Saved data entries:

◇ ◇ ◇ ◇

-- pv_equiv track=rewrite | github.com/robertogarita/Proyecto-3-POO | FINAL SERVER TEMPORAL.py | Buscador_inicial_2
-- ===== SOURCE A (Python) =====
-- def inversa(matriz):
--     i=0
--     lista_new=[]
--     i=(len(matriz)-1)
--     while(i!=-1):
--         lista_new+=[matriz[i]]
--         i-=1
--     return lista_new
--
-- def Buscador_inicial_2(matriz):
--     ma = inversa(matriz)
--     bandera = 0
--     lista=[]
--     i = 0
--     p = 1
--     while(i<len(matriz)):
--         p = i + 1
--         while(p<len(matriz)):
--             if ma[i][1]==ma[p][1]:
--                 bandera=1
--                 p+=1
--             else:
--                 p+=1
--         if bandera==0:
--             lista=[ma[i]]+lista
--         i+=1
--         bandera=0
--     return lista
-- ===== SOURCE B (Python) =====
-- def Buscador_inicial_2(matriz):
--     lista = []
--     seen = []
--     for fila in matriz:
--         v = fila[1]
--         if v not in seen:
--             lista.append(fila)
--             seen.append(v)
--     return lista
-- ===== Notes on version B (the rewrite author's own statement) =====
-- stated objective: simpler
-- what changed: Replaced A's reverse-the-matrix helper plus nested later-row scan (and front-prepending) by a single forward pass that appends each row whose [1]-value has not been seen yet, tracking seen values in a list.
-- outside the precondition, e.g. on Buscador_inicial_2([[5]]): A returns [[5]], B raises IndexError
import Mathlib
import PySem

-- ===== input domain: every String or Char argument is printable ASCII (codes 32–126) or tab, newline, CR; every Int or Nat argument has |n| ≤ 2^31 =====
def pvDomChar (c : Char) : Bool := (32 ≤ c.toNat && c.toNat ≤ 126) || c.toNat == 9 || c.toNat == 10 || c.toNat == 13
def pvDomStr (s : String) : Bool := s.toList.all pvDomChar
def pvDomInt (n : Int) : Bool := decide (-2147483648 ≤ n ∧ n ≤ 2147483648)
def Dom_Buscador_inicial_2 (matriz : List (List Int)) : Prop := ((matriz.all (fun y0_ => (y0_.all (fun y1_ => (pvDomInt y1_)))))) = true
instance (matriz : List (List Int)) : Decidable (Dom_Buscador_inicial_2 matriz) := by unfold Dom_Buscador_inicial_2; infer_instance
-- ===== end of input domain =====

-- B replaces A's reverse-then-nested-scan (keep rows with no later duplicate in the reversed
-- matrix) by one forward pass keeping the first row for each [1]-value with a 'seen' list;
-- return value only (neither version mutates its argument).

-- ===== PORT A =====
-- helper inversa: while i != -1: lista_new += [matriz[i]]; i -= 1   (i from len-1 downwards)
def inversa (matriz : List (List Int)) : List (List Int) :=
  (List.range matriz.length).foldl
    (fun lista_new k =>
      lista_new ++ [PySem.List.pyGetD matriz ((matriz.length - 1 - k : Nat) : Int) []]) []

def Buscador_inicial_2 (matriz : List (List Int)) : List (List Int) :=
  let ma := inversa matriz
  (List.range matriz.length).foldl
    (fun lista i =>
      -- inner while p: bandera := 1 once ma[i][1] == ma[p][1] for some p in i+1..len-1
      let bandera : Int :=
        ((List.range matriz.length).drop (i + 1)).foldl
          (fun (b : Int) (p : Nat) =>
            if PySem.List.pyGetD (PySem.List.pyGetD ma (i : Int) []) 1 0 =
               PySem.List.pyGetD (PySem.List.pyGetD ma (p : Int) []) 1 0 then 1 else b) 0
      if bandera = 0 then [PySem.List.pyGetD ma (i : Int) []] ++ lista else lista) []

-- ===== PORT B =====
def Buscador_inicial_2_alt (matriz : List (List Int)) : List (List Int) :=
  (matriz.foldl
    (fun (acc : List (List Int) × List Int) fila =>
      let v := PySem.List.pyGetD fila 1 0
      if v ∈ acc.2 then acc else (acc.1 ++ [fila], acc.2 ++ [v]))
    ([], [])).1

-- ===== PRECONDITION & SPEC =====
-- Pre_ excludes matrices containing a row of length < 2: there Python A raises IndexError
-- whenever len(matriz) ≥ 2, and on the one remaining shape (a single short row, where A
-- returns) Python B itself raises IndexError reading fila[1].
def Pre_Buscador_inicial_2 (matriz : List (List Int)) : Prop :=
  ∀ fila ∈ matriz, 2 ≤ fila.length
instance (matriz : List (List Int)) : Decidable (Pre_Buscador_inicial_2 matriz) := by
  unfold Pre_Buscador_inicial_2; infer_instance
def pvWitness_Buscador_inicial_2 : List (List Int) := [[1, 2], [3, 2], [4, 5]]

def Spec_Buscador_inicial_2 (matriz : List (List Int)) (out : List (List Int)) : Prop := out = Buscador_inicial_2_alt matriz
instance (matriz : List (List Int)) (out : List (List Int)) : Decidable (Spec_Buscador_inicial_2 matriz out) := by unfold Spec_Buscador_inicial_2; infer_instance

-- ===== CLAIM (what is proved, stated in full; the proofs are below) =====
def Claim_equal_Buscador_inicial_2 : Prop := ∀ (matriz : List (List Int)), Dom_Buscador_inicial_2 matriz → Pre_Buscador_inicial_2 matriz → Spec_Buscador_inicial_2 matriz (Buscador_inicial_2 matriz)

-- ===== LEMMAS AND PROOFS =====

-- fila[1] (with an irrelevant total default; under Pre_ every row has length ≥ 2)
def pvVal (fila : List Int) : Int := PySem.List.pyGetD fila 1 0

-- rows of l that have no later row with the same [1]-value (the extra list `post`
-- collects [1]-values considered "later" than all of l)
def keptNLP (post : List Int) : List (List Int) → List (List Int)
  | [] => []
  | r :: rest =>
      if pvVal r ∈ rest.map pvVal ++ post then keptNLP post rest
      else r :: keptNLP post rest

-- first-occurrence filter: keep r iff its [1]-value is not among `pre` (earlier values)
def firstAux (pre : List Int) : List (List Int) → List (List Int)
  | [] => []
  | r :: rest =>
      if pvVal r ∈ pre then firstAux (pre ++ [pvVal r]) rest
      else r :: firstAux (pre ++ [pvVal r]) rest

theorem inversa_eq (matriz : List (List Int)) : inversa matriz = matriz.reverse := by
  unfold inversa
  rw [PySem.List.foldl_append_singleton_eq_map]
  refine List.ext_getElem (by simp) ?_
  intro i h1 h2
  simp only [List.length_reverse] at h2
  simp only [List.nil_append, List.getElem_map, List.getElem_range, List.getElem_reverse]
  rw [PySem.List.pyGetD_natCast, List.getD_eq_getElem _ _ (by omega)]

theorem bandera_eq (x : Int) (g : Nat → Int) (l : List Nat) (b : Int) :
    l.foldl (fun b p => if x = g p then (1 : Int) else b) b =
      if l.any (fun p => x == g p) then 1 else b := by
  induction l generalizing b with
  | nil => simp
  | cons p l ih =>
      simp only [List.foldl_cons, List.any_cons, ih]
      by_cases h : x = g p <;> simp [h]

theorem foldl_revfilter (c : Nat → Bool) (g : Nat → List Int) (l : List Nat)
    (acc : List (List Int)) :
    l.foldl (fun lista i => if c i then lista else g i :: lista) acc =
      ((l.filter (fun i => !c i)).map g).reverse ++ acc := by
  induction l generalizing acc with
  | nil => simp
  | cons i l ih =>
      simp only [List.foldl_cons, List.filter_cons]
      by_cases h : c i <;> simp [h, ih]

theorem range_any_getD (q : List Int → Bool) (l : List (List Int)) :
    (List.range l.length).any (fun p => q (l.getD p [])) = l.any q := by
  induction l with
  | nil => simp
  | cons r rest ih =>
      rw [List.length_cons, List.range_succ_eq_map]
      simp only [List.any_cons, List.any_map, Function.comp_def, List.getD_cons_succ,
        List.getD_cons_zero, ih]

theorem keptNLP_main (ma : List (List Int)) :
    (((List.range ma.length).filter
        (fun i => !((List.range ma.length).drop (i + 1)).any
            (fun p => pvVal (ma.getD i []) == pvVal (ma.getD p [])))).map
      (fun i => ma.getD i [])) = keptNLP [] ma := by
  induction ma with
  | nil => simp [keptNLP]
  | cons r rest ih =>
      rw [List.length_cons, List.range_succ_eq_map, List.filter_cons]
      have hdrop : ∀ k, ((0 :: (List.range rest.length).map Nat.succ).drop (k + 1))
          = ((List.range rest.length).drop k).map Nat.succ := by
        intro k; rw [List.drop_succ_cons, ← List.map_drop]
      have hc0 : ((0 :: (List.range rest.length).map Nat.succ).drop (0 + 1)).any
          (fun p => pvVal ((r :: rest).getD 0 []) == pvVal ((r :: rest).getD p []))
          = rest.any (fun t => pvVal r == pvVal t) := by
        rw [hdrop, List.drop_zero, List.any_map]
        simp only [Function.comp_def, List.getD_cons_succ, List.getD_cons_zero]
        exact range_any_getD (fun t => pvVal r == pvVal t) rest
      have hcs : (fun i => !((0 :: (List.range rest.length).map Nat.succ).drop (i + 1)).any
            (fun p => pvVal ((r :: rest).getD i []) == pvVal ((r :: rest).getD p []))) ∘ Nat.succ
          = (fun i => !((List.range rest.length).drop (i + 1)).any
            (fun p => pvVal (rest.getD i []) == pvVal (rest.getD p []))) := by
        funext i
        simp only [Function.comp_def]
        rw [show i.succ + 1 = (i + 1) + 1 from rfl, hdrop, List.any_map]
        simp only [Function.comp_def, List.getD_cons_succ]
      rw [List.filter_map, hcs]
      simp only [keptNLP, List.append_nil]
      by_cases h : pvVal r ∈ rest.map pvVal
      · have hb : rest.any (fun t => pvVal r == pvVal t) = true := by
          simp only [List.any_eq_true, beq_iff_eq]
          rcases List.mem_map.mp h with ⟨t, ht, hv⟩
          exact ⟨t, ht, hv.symm⟩
        rw [if_pos h, if_neg (by rw [hc0, hb]; simp)]
        rw [List.map_map]
        simpa only [Function.comp_def, List.getD_cons_succ] using ih
      · have hb : rest.any (fun t => pvVal r == pvVal t) = false := by
          simp only [List.any_eq_false, beq_iff_eq]
          intro t ht hv
          exact h (List.mem_map.mpr ⟨t, ht, hv.symm⟩)
        rw [if_neg h, if_pos (by rw [hc0, hb]; simp)]
        rw [List.map_cons, List.map_map, List.getD_cons_zero]
        refine congrArg (r :: ·) ?_
        simpa only [Function.comp_def, List.getD_cons_succ] using ih

theorem keptNLP_append (xs : List (List Int)) (r : List Int) (post : List Int) :
    keptNLP post (xs ++ [r]) =
      keptNLP (pvVal r :: post) xs ++ (if pvVal r ∈ post then [] else [r]) := by
  induction xs with
  | nil => simp [keptNLP]
  | cons x xs ih =>
      simp only [List.cons_append, keptNLP, ih]
      have hcond : (pvVal x ∈ (xs ++ [r]).map pvVal ++ post) ↔
          (pvVal x ∈ xs.map pvVal ++ (pvVal r :: post)) := by
        simp [or_comm, or_assoc]
      by_cases h : pvVal x ∈ xs.map pvVal ++ (pvVal r :: post)
      · rw [if_pos (hcond.mpr h), if_pos h]
      · rw [if_neg (fun hh => h (hcond.mp hh)), if_neg h, List.cons_append]

theorem keptNLP_reverse (l : List (List Int)) (post pre : List Int)
    (h : ∀ v, v ∈ post ↔ v ∈ pre) :
    (keptNLP post l.reverse).reverse = firstAux pre l := by
  induction l generalizing post pre with
  | nil => simp [keptNLP, firstAux]
  | cons r rest ih =>
      rw [List.reverse_cons, keptNLP_append, List.reverse_append]
      have h' : ∀ v, v ∈ pvVal r :: post ↔ v ∈ pre ++ [pvVal r] := by
        intro v; simp [h v, or_comm]
      rw [ih _ _ h']
      simp only [firstAux]
      by_cases hm : pvVal r ∈ pre
      · rw [if_pos ((h _).mpr hm), if_pos hm]; simp
      · rw [if_neg (fun hh => hm ((h _).mp hh)), if_neg hm]; simp

theorem alt_foldl (rows : List (List Int)) (out : List (List Int)) (seen pre : List Int)
    (h : ∀ v, v ∈ seen ↔ v ∈ pre) :
    (rows.foldl
        (fun (acc : List (List Int) × List Int) fila =>
          if pvVal fila ∈ acc.2 then acc else (acc.1 ++ [fila], acc.2 ++ [pvVal fila]))
        (out, seen)).1 = out ++ firstAux pre rows := by
  induction rows generalizing out seen pre with
  | nil => simp [firstAux]
  | cons fila rows ih =>
      simp only [List.foldl_cons, firstAux]
      by_cases hm : pvVal fila ∈ seen
      · rw [if_pos hm, if_pos ((h _).mp hm)]
        exact ih out seen (pre ++ [pvVal fila]) (by
          intro v
          constructor
          · intro hv; exact List.mem_append_left _ ((h v).mp hv)
          · intro hv
            rcases List.mem_append.mp hv with hv | hv
            · exact (h v).mpr hv
            · simp only [List.mem_singleton] at hv
              subst hv; exact hm)
      · rw [if_neg hm, if_neg (fun hh => hm ((h _).mpr hh))]
        rw [ih (out ++ [fila]) (seen ++ [pvVal fila]) (pre ++ [pvVal fila]) (by
          intro v; simp [h v])]
        simp

theorem A_eq (matriz : List (List Int)) :
    Buscador_inicial_2 matriz = (keptNLP [] matriz.reverse).reverse := by
  unfold Buscador_inicial_2
  simp only [inversa_eq, PySem.List.pyGetD_natCast, ← pvVal.eq_1]
  rw [show matriz.length = matriz.reverse.length by simp]
  generalize matriz.reverse = ma
  have hfun : (fun (lista : List (List Int)) (i : Nat) =>
      if ((List.range ma.length).drop (i + 1)).foldl
          (fun b p => if pvVal (ma.getD i []) = pvVal (ma.getD p []) then (1 : Int) else b) 0 = 0
      then [ma.getD i []] ++ lista else lista)
      = (fun (lista : List (List Int)) (i : Nat) =>
        if ((List.range ma.length).drop (i + 1)).any
            (fun p => pvVal (ma.getD i []) == pvVal (ma.getD p [])) then lista
        else ma.getD i [] :: lista) := by
    funext lista i
    rw [bandera_eq (pvVal (ma.getD i [])) (fun p => pvVal (ma.getD p []))]
    cases h : ((List.range ma.length).drop (i + 1)).any
        (fun p => pvVal (ma.getD i []) == pvVal (ma.getD p []))
    · simp
    · simp
  rw [hfun, foldl_revfilter, keptNLP_main, List.append_nil]

-- ===== VERDICT (by name: the statement is the Claim_ definition above) =====
theorem Buscador_inicial_2_spec : Claim_equal_Buscador_inicial_2 := by
  intro matriz _ _
  unfold Spec_Buscador_inicial_2
  rw [A_eq, keptNLP_reverse _ [] [] (by simp)]
  unfold Buscador_inicial_2_alt
  rw [show (fun (acc : List (List Int) × List Int) fila =>
        let v := PySem.List.pyGetD fila 1 0
        if v ∈ acc.2 then acc else (acc.1 ++ [fila], acc.2 ++ [v])) =
      (fun (acc : List (List Int) × List Int) fila =>
        if pvVal fila ∈ acc.2 then acc else (acc.1 ++ [fila], acc.2 ++ [pvVal fila]))
    from rfl]
  rw [alt_foldl _ [] [] [] (by simp)]
  simp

◇ ◇ ◇ ◇

- How to complete this task -
Track down every line in the entries that includes the string "each", and copy it.

- Response box -
-- what changed: Replaced A's reverse-the-matrix helper plus nested later-row scan (and front-prepending) by a single forward pass that appends each row whose [1]-value has not been seen yet, tracking seen values in a list.
-- matrix) by one forward pass keeping the first row for each [1]-value with a 'seen' list;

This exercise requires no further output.